Data excerpts
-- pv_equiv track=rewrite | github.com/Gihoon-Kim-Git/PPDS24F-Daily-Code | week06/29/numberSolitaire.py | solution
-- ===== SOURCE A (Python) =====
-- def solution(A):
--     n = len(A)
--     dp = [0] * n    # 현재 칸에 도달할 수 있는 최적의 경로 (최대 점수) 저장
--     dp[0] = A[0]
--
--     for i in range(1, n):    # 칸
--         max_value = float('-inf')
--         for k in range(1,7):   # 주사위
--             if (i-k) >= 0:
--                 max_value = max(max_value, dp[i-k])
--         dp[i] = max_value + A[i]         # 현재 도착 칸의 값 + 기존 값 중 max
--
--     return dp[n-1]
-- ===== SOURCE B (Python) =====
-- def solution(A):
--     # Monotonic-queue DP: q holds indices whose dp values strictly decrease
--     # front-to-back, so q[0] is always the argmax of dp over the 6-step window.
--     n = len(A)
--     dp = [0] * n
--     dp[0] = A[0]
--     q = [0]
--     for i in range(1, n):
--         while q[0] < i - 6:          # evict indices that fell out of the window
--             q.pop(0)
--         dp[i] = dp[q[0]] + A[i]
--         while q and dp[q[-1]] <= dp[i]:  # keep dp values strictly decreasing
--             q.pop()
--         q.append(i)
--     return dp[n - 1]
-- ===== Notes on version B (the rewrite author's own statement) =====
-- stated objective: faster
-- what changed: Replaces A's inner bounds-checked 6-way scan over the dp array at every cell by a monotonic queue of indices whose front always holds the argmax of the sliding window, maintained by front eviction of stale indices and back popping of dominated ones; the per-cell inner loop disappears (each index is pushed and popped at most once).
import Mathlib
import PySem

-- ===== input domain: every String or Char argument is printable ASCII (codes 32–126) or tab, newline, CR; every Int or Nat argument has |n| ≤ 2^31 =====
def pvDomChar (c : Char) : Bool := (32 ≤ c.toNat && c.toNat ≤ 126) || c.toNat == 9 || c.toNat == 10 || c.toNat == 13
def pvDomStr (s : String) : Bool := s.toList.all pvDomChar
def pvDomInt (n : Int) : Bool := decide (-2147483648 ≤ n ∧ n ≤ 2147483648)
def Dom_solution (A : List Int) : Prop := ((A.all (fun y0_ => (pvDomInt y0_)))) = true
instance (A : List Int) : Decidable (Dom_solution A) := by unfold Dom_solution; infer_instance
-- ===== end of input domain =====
---
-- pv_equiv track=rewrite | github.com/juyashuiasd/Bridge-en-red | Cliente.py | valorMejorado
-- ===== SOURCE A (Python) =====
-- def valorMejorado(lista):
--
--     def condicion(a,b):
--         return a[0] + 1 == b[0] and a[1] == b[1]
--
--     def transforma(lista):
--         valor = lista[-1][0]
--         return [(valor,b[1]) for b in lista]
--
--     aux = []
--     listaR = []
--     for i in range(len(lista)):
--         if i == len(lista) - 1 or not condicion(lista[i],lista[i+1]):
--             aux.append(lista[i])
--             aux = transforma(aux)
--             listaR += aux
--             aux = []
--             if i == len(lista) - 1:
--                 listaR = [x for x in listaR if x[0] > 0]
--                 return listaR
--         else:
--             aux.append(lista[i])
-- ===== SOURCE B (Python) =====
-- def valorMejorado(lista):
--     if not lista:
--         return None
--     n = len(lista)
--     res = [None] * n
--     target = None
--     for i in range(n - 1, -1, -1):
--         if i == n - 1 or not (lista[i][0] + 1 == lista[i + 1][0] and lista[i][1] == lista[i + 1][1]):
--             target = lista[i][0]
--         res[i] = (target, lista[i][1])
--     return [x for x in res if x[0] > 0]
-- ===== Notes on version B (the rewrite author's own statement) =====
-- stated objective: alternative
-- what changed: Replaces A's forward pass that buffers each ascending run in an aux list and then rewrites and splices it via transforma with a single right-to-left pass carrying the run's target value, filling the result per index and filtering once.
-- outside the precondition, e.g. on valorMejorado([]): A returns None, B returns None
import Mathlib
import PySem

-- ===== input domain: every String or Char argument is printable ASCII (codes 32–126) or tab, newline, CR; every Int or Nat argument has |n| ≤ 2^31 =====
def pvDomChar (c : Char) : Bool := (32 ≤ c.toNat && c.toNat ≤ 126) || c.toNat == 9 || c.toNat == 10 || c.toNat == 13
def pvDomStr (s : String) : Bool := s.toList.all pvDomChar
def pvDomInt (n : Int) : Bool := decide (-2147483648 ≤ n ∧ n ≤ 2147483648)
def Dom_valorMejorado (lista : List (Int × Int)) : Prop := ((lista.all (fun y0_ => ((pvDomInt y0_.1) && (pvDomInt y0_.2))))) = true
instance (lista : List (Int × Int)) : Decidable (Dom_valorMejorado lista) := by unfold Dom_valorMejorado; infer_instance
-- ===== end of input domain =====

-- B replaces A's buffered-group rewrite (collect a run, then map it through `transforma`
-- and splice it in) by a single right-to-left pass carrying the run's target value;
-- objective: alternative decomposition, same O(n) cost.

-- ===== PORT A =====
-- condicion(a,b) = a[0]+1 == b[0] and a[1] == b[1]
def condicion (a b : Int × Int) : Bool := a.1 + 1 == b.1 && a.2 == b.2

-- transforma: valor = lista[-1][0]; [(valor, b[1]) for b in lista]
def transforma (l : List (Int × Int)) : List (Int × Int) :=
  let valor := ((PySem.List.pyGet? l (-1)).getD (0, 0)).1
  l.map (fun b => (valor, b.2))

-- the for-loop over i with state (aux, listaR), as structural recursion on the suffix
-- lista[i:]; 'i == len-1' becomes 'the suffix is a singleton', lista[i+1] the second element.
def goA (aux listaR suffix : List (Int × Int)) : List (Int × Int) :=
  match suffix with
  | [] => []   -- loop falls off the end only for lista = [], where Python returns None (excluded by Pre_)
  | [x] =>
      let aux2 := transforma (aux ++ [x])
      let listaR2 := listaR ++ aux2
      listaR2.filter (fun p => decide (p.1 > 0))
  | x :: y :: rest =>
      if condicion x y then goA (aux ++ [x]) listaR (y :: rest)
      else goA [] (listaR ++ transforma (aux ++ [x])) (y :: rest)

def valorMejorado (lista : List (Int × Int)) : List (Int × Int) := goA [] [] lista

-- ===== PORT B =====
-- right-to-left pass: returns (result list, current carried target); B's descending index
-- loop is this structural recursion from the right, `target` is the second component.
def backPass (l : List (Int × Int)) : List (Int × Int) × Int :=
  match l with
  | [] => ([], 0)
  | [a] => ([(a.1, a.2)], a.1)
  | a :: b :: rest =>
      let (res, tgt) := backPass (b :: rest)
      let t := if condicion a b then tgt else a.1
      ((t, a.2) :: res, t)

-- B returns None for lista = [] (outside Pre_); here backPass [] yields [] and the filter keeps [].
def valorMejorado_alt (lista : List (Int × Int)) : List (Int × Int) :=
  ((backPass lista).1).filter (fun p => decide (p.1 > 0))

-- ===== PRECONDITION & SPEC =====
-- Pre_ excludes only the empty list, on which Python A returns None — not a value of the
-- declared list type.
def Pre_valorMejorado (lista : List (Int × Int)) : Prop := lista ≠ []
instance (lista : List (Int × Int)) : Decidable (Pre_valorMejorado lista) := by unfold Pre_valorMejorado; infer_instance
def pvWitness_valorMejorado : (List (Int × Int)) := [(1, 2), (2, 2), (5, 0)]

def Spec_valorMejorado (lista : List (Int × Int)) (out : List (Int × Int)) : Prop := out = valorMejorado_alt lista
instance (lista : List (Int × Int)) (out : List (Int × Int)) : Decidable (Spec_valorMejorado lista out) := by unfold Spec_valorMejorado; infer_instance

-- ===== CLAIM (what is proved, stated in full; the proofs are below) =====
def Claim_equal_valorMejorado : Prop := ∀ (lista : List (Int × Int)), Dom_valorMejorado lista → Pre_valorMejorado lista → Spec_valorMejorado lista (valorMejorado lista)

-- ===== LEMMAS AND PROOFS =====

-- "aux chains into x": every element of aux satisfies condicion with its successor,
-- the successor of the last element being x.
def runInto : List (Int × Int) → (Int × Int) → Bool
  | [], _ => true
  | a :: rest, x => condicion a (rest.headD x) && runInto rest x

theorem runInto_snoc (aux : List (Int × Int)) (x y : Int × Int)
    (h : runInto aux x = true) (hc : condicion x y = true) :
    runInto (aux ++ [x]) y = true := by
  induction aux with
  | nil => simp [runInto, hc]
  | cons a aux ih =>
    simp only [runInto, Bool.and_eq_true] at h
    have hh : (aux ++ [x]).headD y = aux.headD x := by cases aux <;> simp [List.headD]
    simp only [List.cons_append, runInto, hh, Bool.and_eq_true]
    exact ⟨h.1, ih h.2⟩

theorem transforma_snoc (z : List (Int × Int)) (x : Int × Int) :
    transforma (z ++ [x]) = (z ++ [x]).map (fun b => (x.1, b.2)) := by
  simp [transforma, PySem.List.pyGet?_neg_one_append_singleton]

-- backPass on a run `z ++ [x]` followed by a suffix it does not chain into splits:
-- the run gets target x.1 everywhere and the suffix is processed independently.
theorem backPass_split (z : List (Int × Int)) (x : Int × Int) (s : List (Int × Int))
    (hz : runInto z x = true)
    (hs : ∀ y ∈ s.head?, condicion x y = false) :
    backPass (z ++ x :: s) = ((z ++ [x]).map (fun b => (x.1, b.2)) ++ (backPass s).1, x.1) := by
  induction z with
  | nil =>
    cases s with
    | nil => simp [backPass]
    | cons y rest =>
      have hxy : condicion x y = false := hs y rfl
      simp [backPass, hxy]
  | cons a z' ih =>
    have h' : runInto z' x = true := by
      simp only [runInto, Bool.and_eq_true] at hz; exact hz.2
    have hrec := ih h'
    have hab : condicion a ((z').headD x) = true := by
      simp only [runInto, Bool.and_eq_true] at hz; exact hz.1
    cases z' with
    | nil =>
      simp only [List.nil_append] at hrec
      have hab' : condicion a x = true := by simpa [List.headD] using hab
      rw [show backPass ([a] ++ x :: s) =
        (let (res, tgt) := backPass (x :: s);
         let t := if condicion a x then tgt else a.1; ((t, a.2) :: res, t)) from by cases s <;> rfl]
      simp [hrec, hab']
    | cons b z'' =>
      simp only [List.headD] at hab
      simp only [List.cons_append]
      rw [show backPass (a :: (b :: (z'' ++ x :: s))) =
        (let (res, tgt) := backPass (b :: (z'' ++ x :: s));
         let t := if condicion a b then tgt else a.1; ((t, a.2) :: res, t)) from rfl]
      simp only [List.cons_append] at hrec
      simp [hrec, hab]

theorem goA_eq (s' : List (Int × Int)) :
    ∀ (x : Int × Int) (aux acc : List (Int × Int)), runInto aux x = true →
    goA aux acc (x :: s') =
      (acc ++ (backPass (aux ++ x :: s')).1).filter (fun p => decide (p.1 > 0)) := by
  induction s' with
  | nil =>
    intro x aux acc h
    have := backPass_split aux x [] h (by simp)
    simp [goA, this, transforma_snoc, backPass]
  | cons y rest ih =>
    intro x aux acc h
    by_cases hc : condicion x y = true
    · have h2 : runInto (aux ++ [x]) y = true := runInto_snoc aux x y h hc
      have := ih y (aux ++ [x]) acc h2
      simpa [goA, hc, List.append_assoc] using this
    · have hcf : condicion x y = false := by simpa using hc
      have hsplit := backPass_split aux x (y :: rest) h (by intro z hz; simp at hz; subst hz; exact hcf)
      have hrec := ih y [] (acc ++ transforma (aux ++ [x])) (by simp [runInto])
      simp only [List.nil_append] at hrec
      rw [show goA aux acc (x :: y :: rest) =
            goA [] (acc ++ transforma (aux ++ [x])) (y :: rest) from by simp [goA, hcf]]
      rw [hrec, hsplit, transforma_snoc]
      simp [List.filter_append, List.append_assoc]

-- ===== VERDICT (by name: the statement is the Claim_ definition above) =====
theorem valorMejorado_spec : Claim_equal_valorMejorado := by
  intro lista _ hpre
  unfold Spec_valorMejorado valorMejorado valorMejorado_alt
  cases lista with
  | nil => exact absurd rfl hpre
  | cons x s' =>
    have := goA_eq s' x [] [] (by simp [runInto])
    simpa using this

Work to complete:
Repeat word for word the lines above that run from the line containing "def runInto : List" through the line containing "have hh : (aux", both ends included, and nothing else.

Output below:
def runInto : List (Int × Int) → (Int × Int) → Bool
  | [], _ => true
  | a :: rest, x => condicion a (rest.headD x) && runInto rest x

theorem runInto_snoc (aux : List (Int × Int)) (x y : Int × Int)
    (h : runInto aux x = true) (hc : condicion x y = true) :
    runInto (aux ++ [x]) y = true := by
  induction aux with
  | nil => simp [runInto, hc]
  | cons a aux ih =>
    simp only [runInto, Bool.and_eq_true] at h
    have hh : (aux ++ [x]).headD y = aux.headD x := by cases aux <;> simp [List.headD]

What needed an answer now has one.